* [Activity]
Every line with the string "independent" should be copied from the data.

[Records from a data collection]
-- pv_equiv track=rewrite | github.com/gpiero10/gpiero | Segundo Parcial/Parcial 3/parcial3.py | torneo_de_gallinas
-- ===== SOURCE A (Python) =====
-- def torneo_de_gallinas(estrategias:dict[str,str])->dict[str,int]:
--     participantes:list[str] = []
--     cagones:list[str] = []
--     valientes:list[str] = []
--     for pata in estrategias.keys():
--         participantes.append(pata)
--     for chabon in participantes:
--         if estrategias[chabon] == "me desvio siempre":
--             cagones.append(chabon)
--         elif estrategias[chabon] == "me la banco y no me desvio":
--             valientes.append(chabon)
--     puntaje:dict[str,int] = {}
--     for chabon in participantes:
--         if chabon in valientes:
--             puntaje[chabon] = (len(valientes) - 1)*(-5) + len(cagones)*10
--         elif chabon in cagones:
--             puntaje[chabon] = (len(cagones) - 1)*(-10) + len(valientes)*(-15)
--     return puntaje
-- ===== SOURCE B (Python) =====
-- def torneo_de_gallinas(estrategias: dict[str, str]) -> dict[str, int]:
--     # Event-driven scoring: all valientes share one score and all cagones share
--     # another, so maintain those two running scores and update them by fixed
--     # deltas as each participant joins; no group counts are ever taken.
--     sV, sC = 5, 10  # scores for a (hypothetical) sole member of each group
--     orden: list[tuple[str, bool]] = []
--     for p, s in estrategias.items():
--         if s == "me la banco y no me desvio":
--             sV -= 5   # one more rival valiente for every valiente
--             sC -= 15  # every cagon loses to one more valiente
--             orden.append((p, True))
--         elif s == "me desvio siempre":
--             sV += 10  # every valiente beats one more cagon
--             sC -= 10  # one more rival cagon for every cagon
--             orden.append((p, False))
--     return {p: sV if val else sC for p, val in orden}
-- ===== Notes on version B (the rewrite author's own statement) =====
-- stated objective: alternative
-- what changed: B replaces A's group-list building and per-key list-membership scoring by an event-driven single pass: it maintains the two shared running scores, updating them by fixed deltas (-5/-15 for a valiente, +10/-10 for a cagon) as each participant arrives, tags each recognized participant, and emits the final scores; no group counts or membership tests are taken.
import Mathlib
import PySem

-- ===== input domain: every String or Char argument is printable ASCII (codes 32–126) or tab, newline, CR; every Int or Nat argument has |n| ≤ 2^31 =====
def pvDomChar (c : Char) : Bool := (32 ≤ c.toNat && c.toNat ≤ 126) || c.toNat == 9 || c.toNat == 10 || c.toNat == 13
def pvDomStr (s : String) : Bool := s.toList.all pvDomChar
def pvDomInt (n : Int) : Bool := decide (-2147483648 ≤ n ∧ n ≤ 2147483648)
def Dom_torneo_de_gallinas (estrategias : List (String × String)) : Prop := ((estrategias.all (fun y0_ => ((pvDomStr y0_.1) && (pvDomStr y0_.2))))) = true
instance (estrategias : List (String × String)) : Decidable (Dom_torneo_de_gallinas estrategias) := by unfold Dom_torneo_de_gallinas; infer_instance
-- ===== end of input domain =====

-- B replaces A's group lists and membership tests by an event-driven single pass that maintains
-- the two shared running scores via fixed per-arrival deltas (objective: alternative algorithm).


-- ===== PORT A =====
def torneo_de_gallinas (estrategias : List (String × String)) : List (String × Int) :=
  let participantes : List String := estrategias.foldl (fun acc p => acc ++ [p.1]) []
  let cv : List String × List String := participantes.foldl
    (fun (acc : List String × List String) chabon =>
      if (PySem.Dict.mk estrategias).get? chabon = some "me desvio siempre" then
        (acc.1 ++ [chabon], acc.2)
      else if (PySem.Dict.mk estrategias).get? chabon = some "me la banco y no me desvio" then
        (acc.1, acc.2 ++ [chabon])
      else acc) ([], [])
  let cagones : List String := cv.1
  let valientes : List String := cv.2
  let puntaje : PySem.Dict String Int := participantes.foldl
    (fun (pt : PySem.Dict String Int) chabon =>
      if chabon ∈ valientes then
        pt.insert chabon (((valientes.length : Int) - 1) * (-5) + (cagones.length : Int) * 10)
      else if chabon ∈ cagones then
        pt.insert chabon (((cagones.length : Int) - 1) * (-10) + (valientes.length : Int) * (-15))
      else pt) PySem.Dict.empty
  puntaje.items

-- ===== PORT B =====
def torneo_de_gallinas_alt (estrategias : List (String × String)) : List (String × Int) :=
  let st : Int × Int × List (String × Bool) := estrategias.foldl
    (fun (st : Int × Int × List (String × Bool)) p =>
      if p.2 == "me la banco y no me desvio" then
        (st.1 - 5, st.2.1 - 15, st.2.2 ++ [(p.1, true)])
      else if p.2 == "me desvio siempre" then
        (st.1 + 10, st.2.1 - 10, st.2.2 ++ [(p.1, false)])
      else st) (5, 10, [])
  st.2.2.map (fun q => (q.1, if q.2 then st.1 else st.2.1))

-- ===== PRECONDITION & SPEC =====
-- The Python argument is a dict, whose keys are necessarily distinct; Pre_ restricts the
-- association-list encoding to exactly the lists that represent a Python dict.
def Pre_torneo_de_gallinas (estrategias : List (String × String)) : Prop :=
  (estrategias.map Prod.fst).Nodup
instance (estrategias : List (String × String)) : Decidable (Pre_torneo_de_gallinas estrategias) := by
  unfold Pre_torneo_de_gallinas; infer_instance

def pvWitness_torneo_de_gallinas : (List (String × String)) :=
  [("ana", "me desvio siempre"), ("bob", "me la banco y no me desvio"), ("cleo", "paso")]

def Spec_torneo_de_gallinas (estrategias : List (String × String)) (out : List (String × Int)) : Prop := out = torneo_de_gallinas_alt estrategias
instance (estrategias : List (String × String)) (out : List (String × Int)) : Decidable (Spec_torneo_de_gallinas estrategias out) := by unfold Spec_torneo_de_gallinas; infer_instance

-- ===== CLAIM (what is proved, stated in full; the proofs are below) =====
def Claim_equal_torneo_de_gallinas : Prop := ∀ (estrategias : List (String × String)), Dom_torneo_de_gallinas estrategias → Pre_torneo_de_gallinas estrategias → Spec_torneo_de_gallinas estrategias (torneo_de_gallinas estrategias)

-- ===== LEMMAS AND PROOFS =====
theorem tdg_lookup_of_mem (es : List (String × String)) (hnd : (es.map Prod.fst).Nodup)
    (p : String × String) (hp : p ∈ es) :
    (PySem.Dict.mk es).get? p.1 = some p.2 := by
  obtain ⟨k, s⟩ := p
  exact PySem.Dict.get?_of_mem_items _ hp (by simpa [PySem.Dict.keys] using hnd)

theorem tdg_loop2 (es : List (String × String)) (hnd : (es.map Prod.fst).Nodup)
    (l : List (String × String)) (hl : ∀ p ∈ l, p ∈ es) (acc : List String × List String) :
    (l.map Prod.fst).foldl
      (fun (acc : List String × List String) chabon =>
        if (PySem.Dict.mk es).get? chabon = some "me desvio siempre" then
          (acc.1 ++ [chabon], acc.2)
        else if (PySem.Dict.mk es).get? chabon = some "me la banco y no me desvio" then
          (acc.1, acc.2 ++ [chabon])
        else acc) acc
    = (acc.1 ++ (l.filter (fun p => p.2 == "me desvio siempre")).map Prod.fst,
       acc.2 ++ (l.filter (fun p => p.2 == "me la banco y no me desvio")).map Prod.fst) := by
  induction l generalizing acc with
  | nil => simp
  | cons p rest ih =>
    have hp : p ∈ es := hl p (by simp)
    have hlook := tdg_lookup_of_mem es hnd p hp
    have hrest : ∀ q ∈ rest, q ∈ es := fun q hq => hl q (by simp [hq])
    simp only [List.map_cons, List.foldl_cons, List.filter_cons, hlook]
    by_cases hc : p.2 = "me desvio siempre"
    · simp [hc, ih hrest]
    · by_cases hv : p.2 = "me la banco y no me desvio"
      · simp [hv, ih hrest]
      · simp [hc, hv, ih hrest]

theorem tdg_mem_cat (es : List (String × String)) (hnd : (es.map Prod.fst).Nodup)
    (p : String × String) (hp : p ∈ es) (s : String) :
    p.1 ∈ (es.filter (fun q => q.2 == s)).map Prod.fst ↔ p.2 = s := by
  constructor
  · intro h
    obtain ⟨q, hq, hq1⟩ := List.mem_map.mp h
    have hq2 := List.mem_filter.mp hq
    have : q = p := List.inj_on_of_nodup_map hnd hq2.1 hp hq1
    subst this
    simpa using hq2.2
  · intro h
    exact List.mem_map.mpr ⟨p, List.mem_filter.mpr ⟨hp, by simp [h]⟩, rfl⟩

theorem tdg_loop3 (es : List (String × String)) (hnd : (es.map Prod.fst).Nodup)
    (sV sC : Int) (l : List (String × String)) (hl : ∀ p ∈ l, p ∈ es)
    (hlnd : (l.map Prod.fst).Nodup) (d : PySem.Dict String Int)
    (hdnd : d.keys.Nodup) (hdis : ∀ p ∈ l, p.1 ∉ d.keys) :
    ((l.map Prod.fst).foldl
      (fun (pt : PySem.Dict String Int) chabon =>
        if chabon ∈ (es.filter (fun q => q.2 == "me la banco y no me desvio")).map Prod.fst then
          pt.insert chabon sV
        else if chabon ∈ (es.filter (fun q => q.2 == "me desvio siempre")).map Prod.fst then
          pt.insert chabon sC
        else pt) d).items
    = d.items ++ l.filterMap (fun p =>
        if p.2 == "me la banco y no me desvio" then some (p.1, sV)
        else if p.2 == "me desvio siempre" then some (p.1, sC)
        else none) := by
  induction l generalizing d with
  | nil => simp
  | cons p rest ih =>
    have hp : p ∈ es := hl p (by simp)
    have hrest : ∀ q ∈ rest, q ∈ es := fun q hq => hl q (by simp [hq])
    have hrestnd : (rest.map Prod.fst).Nodup := by simpa using hlnd.of_cons
    have hhead : p.1 ∉ rest.map Prod.fst := by
      simp only [List.map_cons, List.nodup_cons] at hlnd
      exact hlnd.1
    have hpd : p.1 ∉ d.keys := hdis p (by simp)
    have hcont : d.contains p.1 = false := by
      rw [PySem.Dict.contains_eq_decide_mem_keys]
      simp [hpd]
    have hmemV := tdg_mem_cat es hnd p hp "me la banco y no me desvio"
    have hmemC := tdg_mem_cat es hnd p hp "me desvio siempre"
    have hnd' : ∀ w : Int, ((d.insert p.1 w).keys).Nodup := by
      intro w
      rw [PySem.Dict.keys_insert_of_not_contains _ _ hcont]
      simp only [List.nodup_append, List.nodup_singleton, true_and]
      refine ⟨hdnd, ?_⟩
      intro a ha b hb
      simp only [List.mem_singleton] at hb
      subst hb
      exact fun h => hpd (h ▸ ha)
    have hdis' : ∀ w : Int, ∀ q ∈ rest, q.1 ∉ (d.insert p.1 w).keys := by
      intro w q hq
      rw [PySem.Dict.keys_insert_of_not_contains _ _ hcont]
      simp only [List.mem_append, List.mem_singleton]
      rintro (h | h)
      · exact hdis q (by simp [hq]) h
      · exact hhead (h ▸ List.mem_map.mpr ⟨q, hq, rfl⟩)
    simp only [List.map_cons, List.foldl_cons, List.filterMap_cons]
    by_cases hv : p.2 = "me la banco y no me desvio"
    · rw [if_pos (hmemV.mpr hv), ih hrest hrestnd _ (hnd' sV) (hdis' sV),
        PySem.Dict.items_insert_of_not_contains _ _ hcont]
      simp [hv]
    · rw [if_neg (fun h => hv (hmemV.mp h))]
      by_cases hc : p.2 = "me desvio siempre"
      · rw [if_pos (hmemC.mpr hc), ih hrest hrestnd _ (hnd' sC) (hdis' sC),
          PySem.Dict.items_insert_of_not_contains _ _ hcont]
        simp [hc]
      · rw [if_neg (fun h => hc (hmemC.mp h)),
          ih hrest hrestnd d hdnd (fun q hq => hdis q (by simp [hq]))]
        simp [hv, hc]

-- B's loop invariant: the running scores are linear in the number of events seen so far,
-- and the tag list records the recognized participants in order.
theorem tdg_bloop (l : List (String × String)) (a b : Int) (acc : List (String × Bool)) :
    l.foldl
      (fun (st : Int × Int × List (String × Bool)) p =>
        if p.2 == "me la banco y no me desvio" then
          (st.1 - 5, st.2.1 - 15, st.2.2 ++ [(p.1, true)])
        else if p.2 == "me desvio siempre" then
          (st.1 + 10, st.2.1 - 10, st.2.2 ++ [(p.1, false)])
        else st) (a, b, acc)
    = (a - 5 * (l.countP (fun p => p.2 == "me la banco y no me desvio") : Int)
         + 10 * (l.countP (fun p => p.2 == "me desvio siempre") : Int),
       b - 15 * (l.countP (fun p => p.2 == "me la banco y no me desvio") : Int)
         - 10 * (l.countP (fun p => p.2 == "me desvio siempre") : Int),
       acc ++ l.filterMap (fun p =>
         if p.2 == "me la banco y no me desvio" then some (p.1, true)
         else if p.2 == "me desvio siempre" then some (p.1, false)
         else none)) := by
  induction l generalizing a b acc with
  | nil => simp
  | cons p rest ih =>
    simp only [List.foldl_cons, List.countP_cons, List.filterMap_cons]
    by_cases hv : p.2 = "me la banco y no me desvio"
    · rw [ih]
      simp [hv]
      constructor <;> ring
    · by_cases hc : p.2 = "me desvio siempre"
      · rw [ih]
        simp [hc]
        constructor <;> ring
      · rw [ih]
        simp [hv, hc]

-- ===== VERDICT (by name: the statement is the Claim_ definition above) =====
theorem torneo_de_gallinas_spec : Claim_equal_torneo_de_gallinas := by
  intro es _ hpre
  unfold Spec_torneo_de_gallinas torneo_de_gallinas torneo_de_gallinas_alt
  rw [PySem.List.foldl_append_singleton_eq_map]
  simp only [List.nil_append]
  rw [tdg_loop2 es hpre es (fun p hp => hp) ([], [])]
  simp only [List.nil_append]
  rw [tdg_loop3 es hpre _ _ es (fun p hp => hp) hpre PySem.Dict.empty
    (by simp [PySem.Dict.keys_empty]) (by simp [PySem.Dict.keys_empty])]
  rw [show (PySem.Dict.empty : PySem.Dict String Int).items = [] from rfl]
  rw [tdg_bloop es 5 10 []]
  simp only [List.nil_append, List.map_filterMap]
  have hv : ((es.filter (fun q => q.2 == "me la banco y no me desvio")).map Prod.fst).length
      = es.countP (fun p => p.2 == "me la banco y no me desvio") := by
    simp [List.countP_eq_length_filter]
  have hc : ((es.filter (fun q => q.2 == "me desvio siempre")).map Prod.fst).length
      = es.countP (fun p => p.2 == "me desvio siempre") := by
    simp [List.countP_eq_length_filter]
  rw [hv, hc]
  apply List.filterMap_congr
  intro p _
  by_cases h1 : p.2 = "me la banco y no me desvio"
  · simp [h1]; ring
  · by_cases h2 : p.2 = "me desvio siempre"
    · simp [h2]; ring
    · simp [h1, h2]
-- pv_equiv track=rewrite | github.com/pc5401/my_BOJ | 백준/Silver/10384. 팬그램/팬그램.py | solve
-- ===== SOURCE A (Python) =====
-- def solve(s):
--     cnt = [0] * 26
--     for ch in s:
--         o = ord(ch)
--         if 65 <= o <= 90:
--             cnt[o - 65] += 1
--         elif 97 <= o <= 122:
--             cnt[o - 97] += 1
--     m = min(cnt)
--     if m >= 3:
--         return "Triple pangram!!!"
--     if m >= 2:
--         return "Double pangram!!"
--     if m >= 1:
--         return "Pangram!"
--     return "Not a pangram"
-- ===== SOURCE B (Python) =====
-- def solve(s):
--     m = min(sum(ord(ch) in (65 + i, 97 + i) for ch in s) for i in range(26))
--     if m >= 3:
--         return "Triple pangram!!!"
--     if m >= 2:
--         return "Double pangram!!"
--     if m >= 1:
--         return "Pangram!"
--     return "Not a pangram"
-- ===== Notes on version B (the rewrite author's own statement) =====
-- stated objective: idiomatic
-- what changed: Replaces the accumulating 26-slot frequency array with 26 independent scans: m = min over i in range(26) of the number of characters equal to letter i in either case, keeping the identical threshold cascade.
import Mathlib
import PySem

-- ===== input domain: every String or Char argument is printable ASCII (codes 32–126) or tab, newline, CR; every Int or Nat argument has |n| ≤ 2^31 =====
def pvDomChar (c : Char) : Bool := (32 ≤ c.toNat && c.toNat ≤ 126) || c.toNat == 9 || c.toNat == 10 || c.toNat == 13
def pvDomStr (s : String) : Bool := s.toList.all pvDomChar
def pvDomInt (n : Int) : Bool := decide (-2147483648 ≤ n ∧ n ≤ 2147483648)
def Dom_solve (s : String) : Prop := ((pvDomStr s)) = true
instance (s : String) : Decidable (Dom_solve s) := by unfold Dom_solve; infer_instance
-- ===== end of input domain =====

-- B replaces A's single accumulating pass over a 26-slot frequency array with 26
-- independent per-letter scans (min over i of the count of letter i in either case);
-- objective: more idiomatic, same result.

-- ===== PORT A =====
-- one loop iteration of A: update the 26-slot counter for one character
def solveStep (cnt : List Int) (c : Char) : List Int :=
  -- o = ord(ch) is written c.toNat inline; indices are in range since cnt has length 26
  if 65 ≤ c.toNat ∧ c.toNat ≤ 90 then
    cnt.set (c.toNat - 65) (cnt.getD (c.toNat - 65) 0 + 1)
  else if 97 ≤ c.toNat ∧ c.toNat ≤ 122 then
    cnt.set (c.toNat - 97) (cnt.getD (c.toNat - 97) 0 + 1)
  else
    cnt

def solve (s : String) : String :=
  let cnt := s.toList.foldl solveStep (List.replicate 26 0)
  -- min(cnt): cnt is nonempty (length 26), so the .getD 0 default is never used
  let m := (PySem.List.min? cnt (fun x => x)).getD 0
  if 3 ≤ m then "Triple pangram!!!"
  else if 2 ≤ m then "Double pangram!!"
  else if 1 ≤ m then "Pangram!"
  else "Not a pangram"

-- ===== PORT B =====
def solve_alt (s : String) : String :=
  -- min over the generator: nonempty (26 entries), so the .getD 0 default is never used
  let m := (PySem.List.min?
      ((PySem.List.pyRange 0 26 1).map (fun i =>
        (s.toList.map (fun ch =>
          if ((ch.toNat : Int) == 65 + i || (ch.toNat : Int) == 97 + i) then (1 : Int) else 0)).sum))
      (fun x => x)).getD 0
  if 3 ≤ m then "Triple pangram!!!"
  else if 2 ≤ m then "Double pangram!!"
  else if 1 ≤ m then "Pangram!"
  else "Not a pangram"

-- ===== PRECONDITION & SPEC =====
def Spec_solve (s : String) (out : String) : Prop := out = solve_alt s
instance (s : String) (out : String) : Decidable (Spec_solve s out) := by unfold Spec_solve; infer_instance

-- ===== CLAIM (what is proved, stated in full; the proofs are below) =====
def Claim_equal_solve : Prop := ∀ (s : String), Dom_solve s → Spec_solve s (solve s)

-- ===== LEMMAS AND PROOFS =====

-- the canonical per-letter predicate both sides count
def pvLet (i : Nat) (c : Char) : Bool :=
  ((c.toNat : Int) == 65 + (i : Int) || (c.toNat : Int) == 97 + (i : Int))

lemma getD_map_range (g : Nat → Int) (j : Nat) (h : j < 26) :
    ((List.range 26).map g).getD j 0 = g j := by
  rw [List.getD_eq_getElem?_getD]
  simp [h]

lemma step_map_range (g : Nat → Int) (c : Char) :
    solveStep ((List.range 26).map g) c
      = (List.range 26).map (fun i => if pvLet i c then g i + 1 else g i) := by
  unfold solveStep
  split_ifs with hU hL
  · rw [getD_map_range g (c.toNat - 65) (by omega)]
    apply List.ext_getElem
    · simp
    · intro k hk hk'
      simp only [List.length_map, List.length_range] at hk'
      rw [List.getElem_set]
      simp only [List.getElem_map, List.getElem_range]
      unfold pvLet
      by_cases hko : c.toNat - 65 = k
      · have : (c.toNat : Int) = 65 + (k : Int) := by omega
        simp [hko, this]
      · have h1 : ¬ ((c.toNat : Int) = 65 + (k : Int)) := by omega
        have h2 : ¬ ((c.toNat : Int) = 97 + (k : Int)) := by omega
        simp [hko, h1, h2]
  · rw [getD_map_range g (c.toNat - 97) (by omega)]
    apply List.ext_getElem
    · simp
    · intro k hk hk'
      simp only [List.length_map, List.length_range] at hk'
      rw [List.getElem_set]
      simp only [List.getElem_map, List.getElem_range]
      unfold pvLet
      by_cases hko : c.toNat - 97 = k
      · have h1 : ¬ ((c.toNat : Int) = 65 + (k : Int)) := by omega
        have h2 : (c.toNat : Int) = 97 + (k : Int) := by omega
        simp [hko, h2]
      · have h1 : ¬ ((c.toNat : Int) = 65 + (k : Int)) := by omega
        have h2 : ¬ ((c.toNat : Int) = 97 + (k : Int)) := by omega
        simp [hko, h1, h2]
  · apply List.ext_getElem
    · simp
    · intro k hk hk'
      simp only [List.length_map, List.length_range] at hk'
      simp only [List.getElem_map, List.getElem_range]
      unfold pvLet
      have h1 : ¬ ((c.toNat : Int) = 65 + (k : Int)) := by omega
      have h2 : ¬ ((c.toNat : Int) = 97 + (k : Int)) := by omega
      simp [h1, h2]

lemma foldl_step_map_range (l : List Char) (g : Nat → Int) :
    l.foldl solveStep ((List.range 26).map g)
      = (List.range 26).map (fun i => g i + (l.countP (pvLet i) : Int)) := by
  induction l generalizing g with
  | nil => simp
  | cons c t ih =>
    rw [List.foldl_cons, step_map_range g c, ih]
    apply List.map_congr_left
    intro i _
    rw [List.countP_cons]
    by_cases h : pvLet i c
    · simp [h]; ring
    · simp [h]

lemma replicate_eq_map_range : (List.replicate 26 (0 : Int)) = (List.range 26).map (fun _ => 0) := by
  decide

lemma pyRange_26 : PySem.List.pyRange 0 26 1 = (List.range 26).map (fun k => Int.ofNat k) := by
  rw [PySem.List.pyRange_one]
  decide

-- ===== VERDICT (by name: the statement is the Claim_ definition above) =====
theorem solve_spec : Claim_equal_solve := by
  intro s _
  show solve s = solve_alt s
  have key : s.toList.foldl solveStep (List.replicate 26 0)
      = (PySem.List.pyRange 0 26 1).map (fun i =>
          (s.toList.map (fun ch =>
            if ((ch.toNat : Int) == 65 + i || (ch.toNat : Int) == 97 + i) then (1 : Int) else 0)).sum) := by
    rw [replicate_eq_map_range, foldl_step_map_range, pyRange_26, List.map_map]
    apply List.map_congr_left
    intro i _
    simp only [Function.comp_apply]
    rw [PySem.List.sum_map_ite_one_zero]
    simp only [zero_add]
    rfl
  simp only [solve, solve_alt, key]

* [Exercise output]
-- what changed: Replaces the accumulating 26-slot frequency array with 26 independent scans: m = min over i in range(26) of the number of characters equal to letter i in either case, keeping the identical threshold cascade.
-- independent per-letter scans (min over i of the count of letter i in either case);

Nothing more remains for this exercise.